Room temperature ferromagnetic half metal in Mn doped cluster-assembled sodalite phase of III-N compounds

Abstract For the next-generation spintronic nanodevices, it is highly desirable to explore the ferromagnetic (FM) half-metal materials with high Curie temperature (TC), wide half-metallic gap, and large magnetic anisotropy energy (MAE). Here, from density functional theory calculations, we predict two types of such materials in Mn doped III-N low-density cluster-assembled sodalite (SOD) phases.

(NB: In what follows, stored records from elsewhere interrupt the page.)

-- pv_equiv track=rewrite | github.com/CMCFame/SofaTracker | src/team_mappings.py | find_team_name
-- ===== SOURCE A (Python) =====
-- TEAM_MAPPINGS = {
--     # Liga MX
--     'Liga MX': {
--         'Monterrey': ['Rayados', 'CF Monterrey', 'MONTERREY'],
--         'América': ['Club América', 'America', 'AMERICA'],
--         'Pachuca': ['Tuzos', 'Club Pachuca', 'PACHUCA'],
--         'Guadalajara': ['Chivas', 'Club Deportivo Guadalajara', 'CHIVAS'],
--         'Cruz Azul': ['Cruz Azul FC', 'CRUZ AZUL'],
--         'Tigres UANL': ['Tigres', 'UANL', 'TIGRES'],
--         'Santos': ['Santos Laguna', 'SANTOS'],
--         'León': ['Club León', 'LEON'],
--         'Toluca': ['Diablos Rojos', 'Toluca FC', 'TOLUCA'],
--         'Puebla': ['Club Puebla', 'PUEBLA']
--     },
--
--     # Liga Expansion MX
--     'Liga Expansion MX': {
--         'Atlético San Luis': ['San Luis', 'SAN LUIS'],
--         'Tampico Madero': ['Tampico', 'TAMPICO'],
--         'Cancún FC': ['Cancun', 'CANCUN']
--     },
--
--     # Liga Femenil MX
--     'Liga Femenil MX': {
--         'Tigres Femenil': ['Tigres UANL Femenil', 'TIGRES FEMENIL'],
--         'América Femenil': ['Club América Femenil', 'AMERICA FEMENIL'],
--         'Guadalajara Femenil': ['Chivas Femenil', 'CHIVAS FEMENIL']
--     },
--
--     # La Liga (Spain)
--     'La Liga': {
--         'Real Madrid': ['Madrid', 'Real', 'REAL MADRID'],
--         'Barcelona': ['Barça', 'Barca', 'FC Barcelona', 'BARCELONA'],
--         'Atlético Madrid': ['Atletico', 'Atleti', 'ATLETICO MADRID'],
--         'Sevilla': ['Sevilla FC', 'SEVILLA']
--     },
--
--     # Other Leagues (partial list for brevity)
--     'Premier League': {
--         'Manchester City': ['Man City', 'City', 'MANCHESTER CITY'],
--         'Manchester United': ['Man Utd', 'United', 'MANCHESTER UNITED'],
--         'Liverpool': ['LFC', 'LIVERPOOL'],
--         'Arsenal': ['ARSENAL']
--     },
--
--     # Brasileirão
--     'Brasileirão': {
--         'Flamengo': ['Mengão', 'FLAMENGO'],
--         'Palmeiras': ['Verdão', 'PALMEIRAS'],
--         'São Paulo': ['SPFC', 'SAO PAULO'],
--         'Corinthians': ['CORINTHIANS']
--     }
-- }
--
-- def find_team_name(team_name: str, league: str = None) -> str:
--     """
--     Find the canonical team name across different variations
--
--     Args:
--         team_name (str): Team name to match
--         league (str, optional): Specific league to search
--
--     Returns:
--         str: Canonical team name or original input if no match found
--     """
--     # Normalize input
--     normalized_name = team_name.strip().upper()
--
--     # If league is specified, search that league first
--     if league and league in TEAM_MAPPINGS:
--         for canonical_name, variations in TEAM_MAPPINGS[league].items():
--             if normalized_name in [v.upper() for v in variations] or \
--                normalized_name == canonical_name.upper():
--                 return canonical_name
--
--     # Search across all leagues if no league specified or no match found
--     for league_teams in TEAM_MAPPINGS.values():
--         for canonical_name, variations in league_teams.items():
--             if normalized_name in [v.upper() for v in variations] or \
--                normalized_name == canonical_name.upper():
--                 return canonical_name
--
--     # Return original name if no match found
--     return team_name
-- ===== SOURCE B (Python) =====
-- TEAM_MAPPINGS = {
--     'Liga MX': {
--         'Monterrey': ['Rayados', 'CF Monterrey', 'MONTERREY'],
--         'América': ['Club América', 'America', 'AMERICA'],
--         'Pachuca': ['Tuzos', 'Club Pachuca', 'PACHUCA'],
--         'Guadalajara': ['Chivas', 'Club Deportivo Guadalajara', 'CHIVAS'],
--         'Cruz Azul': ['Cruz Azul FC', 'CRUZ AZUL'],
--         'Tigres UANL': ['Tigres', 'UANL', 'TIGRES'],
--         'Santos': ['Santos Laguna', 'SANTOS'],
--         'León': ['Club León', 'LEON'],
--         'Toluca': ['Diablos Rojos', 'Toluca FC', 'TOLUCA'],
--         'Puebla': ['Club Puebla', 'PUEBLA']
--     },
--     'Liga Expansion MX': {
--         'Atlético San Luis': ['San Luis', 'SAN LUIS'],
--         'Tampico Madero': ['Tampico', 'TAMPICO'],
--         'Cancún FC': ['Cancun', 'CANCUN']
--     },
--     'Liga Femenil MX': {
--         'Tigres Femenil': ['Tigres UANL Femenil', 'TIGRES FEMENIL'],
--         'América Femenil': ['Club América Femenil', 'AMERICA FEMENIL'],
--         'Guadalajara Femenil': ['Chivas Femenil', 'CHIVAS FEMENIL']
--     },
--     'La Liga': {
--         'Real Madrid': ['Madrid', 'Real', 'REAL MADRID'],
--         'Barcelona': ['Barça', 'Barca', 'FC Barcelona', 'BARCELONA'],
--         'Atlético Madrid': ['Atletico', 'Atleti', 'ATLETICO MADRID'],
--         'Sevilla': ['Sevilla FC', 'SEVILLA']
--     },
--     'Premier League': {
--         'Manchester City': ['Man City', 'City', 'MANCHESTER CITY'],
--         'Manchester United': ['Man Utd', 'United', 'MANCHESTER UNITED'],
--         'Liverpool': ['LFC', 'LIVERPOOL'],
--         'Arsenal': ['ARSENAL']
--     },
--     'Brasileirão': {
--         'Flamengo': ['Mengão', 'FLAMENGO'],
--         'Palmeiras': ['Verdão', 'PALMEIRAS'],
--         'São Paulo': ['SPFC', 'SAO PAULO'],
--         'Corinthians': ['CORINTHIANS']
--     }
-- }
--
--
-- def _build_index(teams, index=None):
--     """Reverse index: UPPER-cased canonical name and every variation -> canonical
--     name; first occurrence wins (keys already present are never overwritten)."""
--     if index is None:
--         index = {}
--     for canonical, variations in teams.items():
--         for key in [canonical] + variations:
--             k = key.upper()
--             if k not in index:
--                 index[k] = canonical
--     return index
--
--
-- # Precomputed at module load: one reverse index per league, and one combined
-- # index over all leagues in order (so earlier leagues win on duplicates).
-- _LEAGUE_INDEX = {lg: _build_index(teams) for lg, teams in TEAM_MAPPINGS.items()}
-- _GLOBAL_INDEX = {}
-- for _teams in TEAM_MAPPINGS.values():
--     _build_index(_teams, _GLOBAL_INDEX)
--
--
-- def find_team_name(team_name: str, league: str = None) -> str:
--     normalized = team_name.strip().upper()
--     if league and league in _LEAGUE_INDEX:
--         hit = _LEAGUE_INDEX[league].get(normalized)
--         if hit is not None:
--             return hit
--     hit = _GLOBAL_INDEX.get(normalized)
--     return hit if hit is not None else team_name
-- ===== Notes on version B (the rewrite author's own statement) =====
-- stated objective: idiomatic
-- what changed: B precomputes once, at module load, per-league and global reverse-lookup dicts mapping every upper-cased variation/canonical name to its canonical name (first occurrence wins), so each call is a strip/upper plus at most two dict lookups instead of nested scans that re-uppercase every variation list.
import Mathlib
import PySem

Specifically, SOD-(Al, Mn)N and -(Ga, Mn)N possess robust FM ground state with high TC temperature of up to 788 K and 633 K, respectively, due to the strong Mn-N exchange interaction. Both of their magnetic moments are calculated to be 4 μB per formula unit. They have large half-metal direct band gaps (1.70 eV and 1.33 eV for SOD-(Al, Mn)N and -(Ga, Mn)N, respectively, which can effectively prevent the spin-flip scattering during spin transportation, guaranteeing the application of half-metallicity at ambient temperature. Moreover, the MAEs of SOD-(Al, Mn)N and -(Ga, Mn)N are −0.56 and −0.53 meV per Mn atom, respectively, about two orders of magnitude larger than those of some traditional magnetic materials. Our findings highlight that the FM systems of SOD-(Al, Mn)N and -(Ga, Mn)N are the promising materials for the applications of spintronics.